Given two non-negative integers num1 and num2 represented as strings, return the product of num1 and num2, also represented as a string.
Note: You must not use any built-in BigInteger library or convert the inputs to integer directly.
Input: num1 = "2", num2 = "3"
Output: "6"
Input: num1 = "123", num2 = "456"
Output: "56088"
1 <= num1.length, num2.length <= 200
num1 and num2 consist of digits only.
Both num1 and num2 do not contain any leading zero, except the number 0 itself.
Solutions (Click to expand)
In long multiplication, we multiply every single digit of one number with the digits of another and add the product to the correct place of the result.
For example in 63 x 47
The ones place of both numbers are multiplied resulting in 21. since the every place can only hold numbers up to 9, 1 be added to the ones place and 2 would be carried over to the tens places.
For the next two numbers, 4 x 3 where were multiplying the number in the tens place of the first number with the number in the ones place of the second number, the product would be placed in the tens place.
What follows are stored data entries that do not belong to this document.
-- pv_equiv track=rewrite | github.com/kev5655/bfh-python | ex2.py | int_to_binary_bool_lst
-- ===== SOURCE A (Python) =====
-- def int_to_binary_bool_lst(i: int) -> list[bool]:
--     if i > 7:
--         return []
--     binary = bin(i).replace('0b', '')
--     boolList = []
--     for i in binary:
--         match i:
--             case "0":
--                 boolList.append(False)
--             case "1":
--                 boolList.append(True)
--     return boolList
-- ===== SOURCE B (Python) =====
-- def int_to_binary_bool_lst(i: int) -> list[bool]:
--     if i > 7:
--         return []
--     n = abs(i)
--     if n == 0:
--         return [False]
--     bits = []
--     while n:
--         bits.append(n % 2 == 1)
--         n //= 2
--     bits.reverse()
--     return bits
-- ===== Notes on version B (the rewrite author's own statement) =====
-- stated objective: alternative
-- what changed: B extracts the bits arithmetically (repeated %2 and //2, then one reverse) instead of formatting with bin() and parsing the resulting string character by character.
import Mathlib
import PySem

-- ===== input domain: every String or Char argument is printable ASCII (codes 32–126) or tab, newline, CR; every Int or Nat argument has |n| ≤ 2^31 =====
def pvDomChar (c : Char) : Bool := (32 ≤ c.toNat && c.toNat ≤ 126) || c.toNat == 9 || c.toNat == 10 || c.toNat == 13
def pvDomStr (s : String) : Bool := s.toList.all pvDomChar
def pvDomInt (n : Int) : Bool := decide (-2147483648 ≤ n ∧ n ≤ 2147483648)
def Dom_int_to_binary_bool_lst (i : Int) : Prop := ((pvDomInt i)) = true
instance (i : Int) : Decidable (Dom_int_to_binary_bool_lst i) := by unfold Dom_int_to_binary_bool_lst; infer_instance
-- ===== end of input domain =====

-- B computes the bits arithmetically (repeated %2 and //2, then reverse) instead of
-- formatting with bin() and parsing the string; same values, same O(log n) cost.


-- ===== PORT A =====
-- binary digits of n (most significant first), as bin() prints them for n > 0
def pvBinDigits : Nat → List Char
  | 0 => []
  | (n+1) => pvBinDigits ((n+1)/2) ++ [if (n+1) % 2 = 1 then '1' else '0']
decreasing_by exact Nat.div_lt_self (Nat.succ_pos n) (by norm_num)

-- bin(i) as a char list: optional '-', then '0b', then the digits of |i| ('0b0' for 0)
def pvBinChars (i : Int) : List Char :=
  (if i < 0 then ['-'] else []) ++ ['0', 'b'] ++
    (if i.natAbs = 0 then ['0'] else pvBinDigits i.natAbs)

-- the for-loop with its match statement ('-' hits no case and is skipped)
def pvLoopA : List Bool → List Char → List Bool
  | acc, [] => acc
  | acc, c :: cs =>
      pvLoopA (if c = '0' then acc ++ [false] else if c = '1' then acc ++ [true] else acc) cs

def int_to_binary_bool_lst (i : Int) : List Bool :=
  if i > 7 then []
  else pvLoopA [] (PySem.Chars.replace (pvBinChars i) ['0', 'b'] [])

-- ===== PORT B =====
-- the while loop: bits of n, least significant first
def pvBits : Nat → List Bool
  | 0 => []
  | (n+1) => (decide ((n+1) % 2 = 1)) :: pvBits ((n+1)/2)
decreasing_by exact Nat.div_lt_self (Nat.succ_pos n) (by norm_num)

def int_to_binary_bool_lst_alt (i : Int) : List Bool :=
  if i > 7 then []
  else
    let n := i.natAbs
    if n = 0 then [false] else (pvBits n).reverse

-- ===== PRECONDITION & SPEC =====
def Spec_int_to_binary_bool_lst (i : Int) (out : List Bool) : Prop := out = int_to_binary_bool_lst_alt i
instance (i : Int) (out : List Bool) : Decidable (Spec_int_to_binary_bool_lst i out) := by unfold Spec_int_to_binary_bool_lst; infer_instance

-- ===== CLAIM (what is proved, stated in full; the proofs are below) =====
def Claim_equal_int_to_binary_bool_lst : Prop := ∀ (i : Int), Dom_int_to_binary_bool_lst i → Spec_int_to_binary_bool_lst i (int_to_binary_bool_lst i)

-- ===== LEMMAS AND PROOFS =====

lemma pvBinDigits_mem : ∀ n, ∀ c ∈ pvBinDigits n, c = '0' ∨ c = '1' := by
  intro n
  induction n using Nat.strong_induction_on with
  | _ n ih =>
    match n with
    | 0 => simp [pvBinDigits]
    | (m+1) =>
      rw [pvBinDigits]
      intro c hc
      rcases List.mem_append.1 hc with h | h
      · exact ih ((m+1)/2) (Nat.div_lt_self (Nat.succ_pos m) (by norm_num)) c h
      · rcases List.mem_singleton.1 h with rfl
        split <;> simp

lemma go_copy : ∀ fuel ds acc, ds.length ≤ fuel → (∀ c ∈ ds, c = '0' ∨ c = '1') →
    PySem.Chars.replace.go ['0', 'b'] [] fuel ds acc = acc.reverse ++ ds := by
  intro fuel
  induction fuel with
  | zero =>
    intro ds acc h _
    rw [PySem.Chars.replace.go]
  | succ f ih =>
    intro ds acc h hmem
    cases ds with
    | nil => rw [PySem.Chars.replace.go] <;> simp
    | cons c t =>
      have hpre : (['0', 'b'].isPrefixOf (c :: t)) = false := by
        cases t with
        | nil => simp [List.isPrefixOf]
        | cons c' t' =>
          have := hmem c' (by simp)
          simp [List.isPrefixOf]
          rintro rfl rfl
          rcases this with h | h <;> simp at h
      rw [PySem.Chars.replace.go]
      simp only [hpre, Bool.false_eq_true, if_false]
      rw [ih t (c :: acc) (by simpa using Nat.lt_succ_iff.mp (by simpa using h))
            (fun x hx => hmem x (by simp [hx]))]
      simp

lemma go_step_0b (fuel : Nat) (ds acc : List Char) :
    PySem.Chars.replace.go ['0', 'b'] [] (fuel+1) ('0' :: 'b' :: ds) acc
      = PySem.Chars.replace.go ['0', 'b'] [] fuel ds acc := by
  rw [PySem.Chars.replace.go]
  simp [List.isPrefixOf]

lemma go_step_dash (fuel : Nat) (t acc : List Char) :
    PySem.Chars.replace.go ['0', 'b'] [] (fuel+1) ('-' :: t) acc
      = PySem.Chars.replace.go ['0', 'b'] [] fuel t ('-' :: acc) := by
  rw [PySem.Chars.replace.go]
  simp [List.isPrefixOf]

lemma go_strip (pre ds : List Char) (hpre : pre = [] ∨ pre = ['-'])
    (hmem : ∀ c ∈ ds, c = '0' ∨ c = '1') :
    PySem.Chars.replace (pre ++ ['0', 'b'] ++ ds) ['0', 'b'] [] = pre ++ ds := by
  rw [PySem.Chars.replace]
  rcases hpre with rfl | rfl
  · simp only [List.nil_append, List.cons_append, List.isEmpty_cons, Bool.false_eq_true,
      if_false, List.length_cons]
    rw [go_step_0b, go_copy _ _ _ (Nat.le_succ _) hmem]
    simp
  · simp only [List.cons_append, List.nil_append, List.isEmpty_cons, Bool.false_eq_true,
      if_false, List.length_cons]
    rw [go_step_dash, go_step_0b, go_copy _ _ _ (Nat.le_succ _) hmem]
    simp

lemma pvLoopA_digits : ∀ ds acc, (∀ c ∈ ds, c = '0' ∨ c = '1') →
    pvLoopA acc ds = acc ++ ds.map (fun c => c == '1') := by
  intro ds
  induction ds with
  | nil => intro acc _; simp [pvLoopA]
  | cons c t ih =>
    intro acc hmem
    rw [pvLoopA, ih _ (fun x hx => hmem x (by simp [hx]))]
    rcases hmem c (by simp) with rfl | rfl <;> simp

lemma map_pvBinDigits : ∀ n, (pvBinDigits n).map (fun c => c == '1') = (pvBits n).reverse := by
  intro n
  induction n using Nat.strong_induction_on with
  | _ n ih =>
    match n with
    | 0 => simp [pvBinDigits, pvBits]
    | (m+1) =>
      rw [pvBinDigits, pvBits]
      rw [List.map_append, ih ((m+1)/2) (Nat.div_lt_self (Nat.succ_pos m) (by norm_num))]
      simp only [List.map_cons, List.map_nil, List.reverse_cons]
      congr 1
      by_cases h : (m+1) % 2 = 1 <;> simp [h]

-- ===== VERDICT (by name: the statement is the Claim_ definition above) =====
theorem int_to_binary_bool_lst_spec : Claim_equal_int_to_binary_bool_lst := by
  unfold Claim_equal_int_to_binary_bool_lst Spec_int_to_binary_bool_lst
  intro i _
  unfold int_to_binary_bool_lst int_to_binary_bool_lst_alt
  by_cases hgt : i > 7
  · simp [hgt]
  · simp only [hgt, if_false]
    by_cases h0 : i.natAbs = 0
    · have : i = 0 := Int.natAbs_eq_zero.mp h0
      subst this
      decide
    · have hmem := pvBinDigits_mem i.natAbs
      unfold pvBinChars
      simp only [h0, if_false]
      by_cases hneg : i < 0
      · simp only [hneg, if_true]
        rw [go_strip ['-'] _ (Or.inr rfl) hmem]
        simp only [List.singleton_append]
        rw [show pvLoopA [] ('-' :: pvBinDigits i.natAbs)
              = pvLoopA [] (pvBinDigits i.natAbs) by rw [pvLoopA]; simp]
        rw [pvLoopA_digits _ _ hmem, map_pvBinDigits]
        simp
      · simp only [hneg, if_false]
        rw [go_strip [] _ (Or.inl rfl) hmem]
        simp only [List.nil_append]
        rw [pvLoopA_digits _ _ hmem, map_pvBinDigits]
        simp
We'll aim to replicate the same approach but by iterating over strings of numbers. To do this we'll need some representation of "places" which an array will work. The product of two numbers cannot exceed the sum of the two numbers' length (as shown by 99 x 99 = 9801), we'll create an array of size n + m where n is the length of the number and m is the length of the second number.
Similar to long multiplication, we'll start by iterating over the first number in reverse. The digits of the first number we'll need to be multiplied by the digits of the second number in reverse as well.
For every two digits, we'll store the product in the array at index i + j + 1 where i is the index of the first numbers current digit, and j is the index of the second numbers current digit. This placement works since the product of 2 digits in the ones places indexed at i = 1 and j = 1 results in an index of 1 + 1 + 1 = 3 in the array, which is equivalent to the right most digit
index 0 1
"6 3" <-
"4 7" <-
i = 1
j = 1
i + j + 1 = 3
[0 0 0 21]
The same procedure would continue for the rest of the digits. By the end, the array will have all the products at their correct place. But since at this point the values at these indices may contain numbers greater than 9, we'll need to carry over some values to make sure every index contains numbers that are < 10
63 x 47
[0 24 54 21]
carry over...
[2 9 6 1]
By the end the array will contain all the digits in their correct place. Remove all the leading 0 and convert to a string.
Time: O(N * M) Where N and M are the lengths of the two digits
Space: O(N * M)